Relativistic MCMC

class pints.RelativisticMCMC(x0, sigma0=None)[source]

Implements Relativistic Monte Carlo as described in [1].

Uses a physical analogy of a particle moving across a landscape under Hamiltonian dynamics to aid efficient exploration of parameter space. Introduces an auxilary variable – the momentum (p_i) of a particle moving in dimension i of negative log posterior space – which supplements the position (q_i) of the particle in parameter space. The particle’s motion is dictated by solutions to Hamilton’s equations,

\[\begin{split}dq_i/dt &= \partial H/\partial p_i\\ dp_i/dt &= - \partial H/\partial q_i.\end{split}\]

The Hamiltonian is given by,

\[\begin{split}H(q,p) &= U(q) + KE(p)\\ &= -\text{log}(p(q|X)p(q)) + mc^2 (\Sigma_{i=1}^{d} p_i^2 / (m^2 c^2) + 1)^{0.5}\end{split}\]

where d is the dimensionality of model, m is the scalar ‘mass’ given to each particle (chosen to be 1 as default) and c is the speed of light (chosen to be 10 by default).

To numerically integrate Hamilton’s equations, it is essential to use a sympletic discretisation routine, of which the most typical approach is the leapfrog method,

\[\begin{split}p_i(t + \epsilon/2) &= p_i(t) - (\epsilon/2) d U(q_i(t))/dq_i\\ q_i(t + \epsilon) &= q_i(t) + \epsilon M^{-1}(p_i(t + \epsilon/2)) p_i(t + \epsilon/2)\\ p_i(t + \epsilon) &= p_i(t + \epsilon/2) - (\epsilon/2) d U(q_i(t + \epsilon))/dq_i\end{split}\]

where relativistic mass (a scalar) is,

\[M(p) = m (\Sigma_{i=1}^{d} p_i^2 / (m^2 c^2) + 1)^{0.5}\]

In particular, the algorithm we implement follows eqs. in section 2.1 of [1].

Extends SingleChainMCMC.

References

ask()[source]

See SingleChainMCMC.ask().

divergent_iterations()[source]

Returns the iteration number of any divergent iterations

epsilon()[source]

Returns epsilon used in leapfrog algorithm

hamiltonian_threshold()[source]

Returns threshold difference in Hamiltonian value from one iteration to next which determines whether an iteration is divergent.

in_initial_phase()

For methods that need an initial phase (see needs_initial_phase()), this method returns True if the method is currently configured to be in its initial phase. For other methods a NotImplementedError is returned.

leapfrog_step_size()[source]

Returns the step size for the leapfrog algorithm.

leapfrog_steps()[source]

Returns the number of leapfrog steps to carry out for each iteration.

mass()[source]

Returns mass which is the rest mass of particle.
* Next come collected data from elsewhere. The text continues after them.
-- pv_equiv track=rewrite | github.com/SynKolbasyn/School | Lesson_06_09_2023/src/Task_1.py | solution
-- ===== SOURCE A (Python) =====
-- def solution(array: list[int, ...]) -> tuple[int, int]:
--     maximum = min(array)
--     odd_count = 0
--     for i in array:
--         if i % 2 == 0 and i > maximum:
--             maximum = i
--         if i % 2 == 1 and i < 0:
--             odd_count += 1
--     return maximum, odd_count
-- ===== SOURCE B (Python) =====
-- def solution(array: list[int, ...]) -> tuple[int, int]:
--     s = sorted(array)
--     maximum = s[0]
--     for v in reversed(s):
--         if v % 2 == 0:
--             if v > maximum:
--                 maximum = v
--             break
--     odd_count = 0
--     for v in s:
--         if v >= 0:
--             break
--         if v % 2 == 1:
--             odd_count += 1
--     return maximum, odd_count
-- ===== Notes on version B (the rewrite author's own statement) =====
-- stated objective: alternative
-- what changed: B sorts the array first and exploits the order: the max even is the first even met scanning the sorted list from the right (one early-exit scan), and negative odds are counted in the negative prefix with an early break at the first non-negative element, instead of A's single fused pass with two accumulators.
import Mathlib
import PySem

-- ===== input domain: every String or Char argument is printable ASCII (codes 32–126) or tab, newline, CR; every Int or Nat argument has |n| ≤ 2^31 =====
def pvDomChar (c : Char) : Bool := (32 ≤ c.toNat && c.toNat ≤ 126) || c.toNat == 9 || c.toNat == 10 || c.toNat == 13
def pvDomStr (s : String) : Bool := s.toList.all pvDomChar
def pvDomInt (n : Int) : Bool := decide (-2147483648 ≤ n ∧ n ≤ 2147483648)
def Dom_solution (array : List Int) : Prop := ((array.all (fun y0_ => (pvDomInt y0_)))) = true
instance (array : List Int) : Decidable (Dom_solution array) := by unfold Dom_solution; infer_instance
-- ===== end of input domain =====

-- B sorts first and exploits the order: max even = first even scanning the sorted list from the right, negative odds counted in the negative prefix with an early break (objective: alternative algorithm).

-- ===== PORT A =====
def solution (array : List Int) : Int × Int :=
  match PySem.List.min? array (fun x => x) with
  | none => (0, 0)  -- Python: min([]) raises ValueError; excluded by Pre_solution
  | some m =>
    array.foldl (fun (st : Int × Int) i =>
      let st1 := if PySem.Int.mod i 2 = 0 ∧ i > st.1 then (i, st.2) else st
      if PySem.Int.mod i 2 = 1 ∧ i < 0 then (st1.1, st1.2 + 1) else st1) (m, 0)

-- ===== PORT B =====
-- 'for v in reversed(s): if v % 2 == 0: (if v > maximum: maximum = v); break'
def findEvenMax : List Int → Int → Int
  | [], m => m
  | v :: t, m => if PySem.Int.mod v 2 = 0 then (if v > m then v else m) else findEvenMax t m

-- 'for v in s: if v >= 0: break; if v % 2 == 1: odd_count += 1'
def countNegOdds : List Int → Int → Int
  | [], c => c
  | v :: t, c => if v ≥ 0 then c else countNegOdds t (if PySem.Int.mod v 2 = 1 then c + 1 else c)

def solution_alt (array : List Int) : Int × Int :=
  let s := PySem.List.sorted array (fun x => x) false
  match s with
  | [] => (0, 0)  -- Python: s[0] raises IndexError; excluded by Pre_solution
  | m :: _ => (findEvenMax s.reverse m, countNegOdds s 0)

-- ===== PRECONDITION & SPEC =====
-- Pre_ excludes only the empty list, on which Python's min raises ValueError.
def Pre_solution (array : List Int) : Prop := array ≠ []
instance (array : List Int) : Decidable (Pre_solution array) := by unfold Pre_solution; infer_instance
def pvWitness_solution : List Int := ([1, -4, 7])
def Spec_solution (array : List Int) (out : Int × Int) : Prop := out = solution_alt array
instance (array : List Int) (out : Int × Int) : Decidable (Spec_solution array out) := by unfold Spec_solution; infer_instance

-- ===== CLAIM =====
def Claim_equal_solution : Prop := ∀ (array : List Int), Dom_solution array → Pre_solution array → Spec_solution array (solution array)

-- ===== LEMMAS AND PROOFS =====

-- one step of A's fused loop, with the two accumulator updates separated
theorem step_eq (a c x : Int) :
    (let st1 := if PySem.Int.mod x 2 = 0 ∧ x > a then (x, c) else (a, c)
     if PySem.Int.mod x 2 = 1 ∧ x < 0 then (st1.1, st1.2 + 1) else st1)
    = ((if PySem.Int.mod x 2 = 0 ∧ x > a then x else a),
       (if PySem.Int.mod x 2 = 1 ∧ x < 0 then c + 1 else c)) := by
  dsimp only []
  split_ifs <;> rfl

-- A's fused loop splits into an independent running-max pass and a count pass.
theorem loop_split (xs : List Int) (a c : Int) :
    xs.foldl (fun (st : Int × Int) i =>
      let st1 := if PySem.Int.mod i 2 = 0 ∧ i > st.1 then (i, st.2) else st
      if PySem.Int.mod i 2 = 1 ∧ i < 0 then (st1.1, st1.2 + 1) else st1) (a, c)
    = (xs.foldl (fun a i => if PySem.Int.mod i 2 = 0 ∧ i > a then i else a) a,
       c + (xs.filter (fun i => decide (i < 0) && (PySem.Int.mod i 2 == 1))).length) := by
  induction xs generalizing a c with
  | nil => simp
  | cons x t ih =>
    rw [List.foldl_cons, List.foldl_cons, List.filter_cons]
    have hstep := step_eq a c x
    dsimp only [] at hstep ⊢
    rw [hstep, ih]
    by_cases h2 : PySem.Int.mod x 2 = 1 ∧ x < 0
    · have hb : (decide (x < 0) && (PySem.Int.mod x 2 == 1)) = true := by
        rw [Bool.and_eq_true, decide_eq_true_eq, beq_iff_eq]
        exact ⟨h2.2, h2.1⟩
      rw [if_pos h2, if_pos hb]
      refine Prod.ext rfl ?_
      show c + 1 + ((t.filter _).length : Int) = c + (((t.filter _).length + 1 : Nat) : Int)
      push_cast
      ring
    · have hb : ¬ (decide (x < 0) && (PySem.Int.mod x 2 == 1)) = true := by
        rw [Bool.and_eq_true, decide_eq_true_eq, beq_iff_eq]
        intro ⟨hx, hm⟩
        exact h2 ⟨hm, hx⟩
      rw [if_neg h2, if_neg hb]

-- the conditional-max pass equals the running max over the filtered evens
theorem maxpass_filter (xs : List Int) (a : Int) :
    xs.foldl (fun a i => if PySem.Int.mod i 2 = 0 ∧ i > a then i else a) a
    = (xs.filter (fun i => PySem.Int.mod i 2 == 0)).foldl max a := by
  induction xs generalizing a with
  | nil => rfl
  | cons x t ih =>
    rw [List.foldl_cons, List.filter_cons]
    by_cases h : PySem.Int.mod x 2 = 0
    · have hb : (PySem.Int.mod x 2 == 0) = true := beq_iff_eq.mpr h
      rw [if_pos hb, List.foldl_cons]
      have hx : (if PySem.Int.mod x 2 = 0 ∧ x > a then x else a) = max a x := by
        by_cases hgt : x > a
        · rw [if_pos ⟨h, hgt⟩, max_eq_right (le_of_lt hgt)]
        · rw [if_neg (fun hc => hgt hc.2), max_eq_left (not_lt.mp hgt)]
      rw [hx, ih]
    · have hb : ¬ (PySem.Int.mod x 2 == 0) = true := fun hc => h (beq_iff_eq.mp hc)
      have hx : (if PySem.Int.mod x 2 = 0 ∧ x > a then x else a) = a :=
        if_neg (fun hc => h hc.1)
      rw [if_neg hb, hx, ih]

-- B's right-to-left early-exit scan picks the head of the filtered evens
theorem findEvenMax_eq (l : List Int) (m : Int) :
    findEvenMax l m
    = match (l.filter (fun v => PySem.Int.mod v 2 == 0)).head? with
      | none => m
      | some v => max m v := by
  induction l with
  | nil => rfl
  | cons x t ih =>
    rw [findEvenMax, List.filter_cons]
    by_cases h : PySem.Int.mod x 2 = 0
    · have hb : (PySem.Int.mod x 2 == 0) = true := beq_iff_eq.mpr h
      rw [if_pos h, if_pos hb, List.head?_cons]
      by_cases hgt : x > m
      · rw [if_pos hgt]; exact (max_eq_right (le_of_lt hgt)).symm
      · rw [if_neg hgt]; exact (max_eq_left (not_lt.mp hgt)).symm
    · have hb : ¬ (PySem.Int.mod x 2 == 0) = true := fun hc => h (beq_iff_eq.mp hc)
      rw [if_neg h, if_neg hb, ih]

-- running max over an ascending list is max of the seed and the last element
theorem foldl_max_sorted (l : List Int) (m : Int) (hs : l.Pairwise (· ≤ ·)) :
    l.foldl max m
    = match l.getLast? with
      | none => m
      | some v => max m v := by
  induction l generalizing m with
  | nil => rfl
  | cons x t ih =>
    rw [List.foldl_cons]
    cases t with
    | nil => simp
    | cons y u =>
      have hs' := (List.pairwise_cons.mp hs)
      rw [ih (max m x) hs'.2, List.getLast?_cons_cons]
      cases hL : (y :: u).getLast? with
      | none => simp at hL
      | some L =>
        have hmem : L ∈ y :: u := List.mem_of_getLast? hL
        have hxL : x ≤ L := hs'.1 L hmem
        dsimp only []
        rw [max_assoc, max_eq_right hxL]

-- B's early-break count over an ascending list counts all negative odds
theorem countNegOdds_sorted (l : List Int) (c : Int) (hs : l.Pairwise (· ≤ ·)) :
    countNegOdds l c
    = c + ((l.filter (fun i => decide (i < 0) && (PySem.Int.mod i 2 == 1))).length : Int) := by
  induction l generalizing c with
  | nil => simp [countNegOdds]
  | cons x t ih =>
    have hs' := List.pairwise_cons.mp hs
    rw [countNegOdds, List.filter_cons]
    by_cases h0 : x ≥ 0
    · have hft : t.filter (fun i => decide (i < 0) && (PySem.Int.mod i 2 == 1)) = [] := by
        rw [List.filter_eq_nil_iff]
        intro y hy
        have : x ≤ y := hs'.1 y hy
        simp only [Bool.and_eq_true, decide_eq_true_eq, not_and]
        intro hneg
        omega
      have hfx : ¬ (decide (x < 0) && (PySem.Int.mod x 2 == 1)) = true := by
        rw [Bool.and_eq_true, decide_eq_true_eq]
        intro hc
        omega
      rw [if_pos h0, if_neg hfx, hft]
      simp
    · have hneg : x < 0 := by omega
      rw [if_neg h0]
      by_cases hodd : PySem.Int.mod x 2 = 1
      · have hb : (decide (x < 0) && (PySem.Int.mod x 2 == 1)) = true := by
          rw [Bool.and_eq_true, decide_eq_true_eq, beq_iff_eq]
          exact ⟨hneg, hodd⟩
        rw [if_pos hodd, if_pos hb, ih _ hs'.2]
        simp only [List.length_cons]
        push_cast
        ring
      · have hb : ¬ (decide (x < 0) && (PySem.Int.mod x 2 == 1)) = true := by
          rw [Bool.and_eq_true, decide_eq_true_eq, beq_iff_eq]
          exact fun hc => hodd hc.2
        rw [if_neg hodd, if_neg hb, ih _ hs'.2]

-- ===== VERDICT =====
theorem solution_spec : Claim_equal_solution := by
  intro array _ hpre
  unfold Spec_solution solution solution_alt
  cases hmin : PySem.List.min? array (fun x => x) with
  | none =>
    exact absurd (by simpa using (PySem.List.min?_eq_none_iff (xs := array) (key := fun x => x)).mp hmin) hpre
  | some m0 =>
    cases hs : PySem.List.sorted array (fun x => x) false with
    | nil =>
      exact absurd ((PySem.List.sorted_eq_nil_iff _ _ _).mp hs) hpre
    | cons m t =>
      dsimp only []
      -- the head of the sorted list is the minimum
      have hperm : (PySem.List.sorted array (fun x => x) false).Perm array :=
        PySem.List.sorted_perm ..
      have hmemm : m ∈ array := hperm.mem_iff.mp (hs ▸ List.mem_cons_self ..)
      have hm0mem : m0 ∈ array := PySem.List.min?_mem hmin
      have hle1 : m0 ≤ m := PySem.List.min?_isMin hmin m hmemm
      have hle2 : m ≤ m0 := PySem.List.key_head_sorted_le (xs := array) (key := fun x => x) hs m0 hm0mem
      have hm : m0 = m := le_antisymm hle1 hle2
      subst hm
      rw [loop_split, maxpass_filter, zero_add]
      have hpair : (m0 :: t).Pairwise (fun a b => (a : Int) ≤ b) := by
        have := PySem.List.sorted_pairwise (xs := array) (key := fun (x : Int) => x) 
        rw [hs] at this
        exact this
      -- count component: filters of permuted lists have equal length
      have hcount : (array.filter (fun i => decide (i < 0) && (PySem.Int.mod i 2 == 1))).length
          = ((m0 :: t).filter (fun i => decide (i < 0) && (PySem.Int.mod i 2 == 1))).length := by
        exact ((hs ▸ hperm).symm.filter _).length_eq
      -- max component: running max over permuted filtered evens
      have hmax : (array.filter (fun i => PySem.Int.mod i 2 == 0)).foldl max m0
          = ((m0 :: t).filter (fun i => PySem.Int.mod i 2 == 0)).foldl max m0 := by
        exact ((hs ▸ hperm).symm.filter _).foldl_eq' (fun x _ y _ a => max_right_comm a x y) m0
      rw [hmax, hcount, findEvenMax_eq, countNegOdds_sorted _ _ hpair,
          foldl_max_sorted _ _ (List.Pairwise.filter _ hpair),
          List.filter_reverse, List.head?_reverse, zero_add]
n_hyper_parameters()[source]

See TunableMethod.n_hyper_parameters().

name()[source]

See pints.MCMCSampler.name().

needs_initial_phase()

Returns True if this method needs an initial phase, for example an adaptation-free period for adaptive covariance methods, or a warm-up phase for DREAM.

needs_sensitivities()[source]

See pints.MCMCSampler.needs_sensitivities().

replace(current, current_log_pdf, proposed=None)

Replaces the internal current position, current LogPDF, and proposed point (if any) by the user-specified values.

This method can only be used once the initial position and LogPDF have been set (so after at least 1 round of ask-and-tell).

This is an optional method, and some samplers may not support it.

scaled_epsilon()[source]

Returns scaled epsilon used in leapfrog algorithm

set_epsilon(epsilon)[source]

Sets epsilon for the leapfrog algorithm

set_hamiltonian_threshold(hamiltonian_threshold)[source]

Sets threshold difference in Hamiltonian value from one iteration to next which determines whether an iteration is divergent.

set_hyper_parameters(x)[source]

The hyper-parameter vector is [leapfrog_steps, leapfrog_step_size, mass, c].

See TunableMethod.set_hyper_parameters().

set_initial_phase(in_initial_phase)

For methods that need an initial phase (see needs_initial_phase()), this method toggles the initial phase algorithm. For other methods a NotImplementedError is returned.

set_leapfrog_step_size(step_size)[source]

Sets the step size for the leapfrog algorithm.

set_leapfrog_steps(steps)[source]

Sets the number of leapfrog steps to carry out for each iteration.

set_mass(mass)[source]

Sets scalar mass.

set_speed_of_light(c)[source]

Sets speed of light.

speed_of_light()[source]

Returns speed of light.

tell(reply)[source]

See pints.SingleChainMCMC.tell().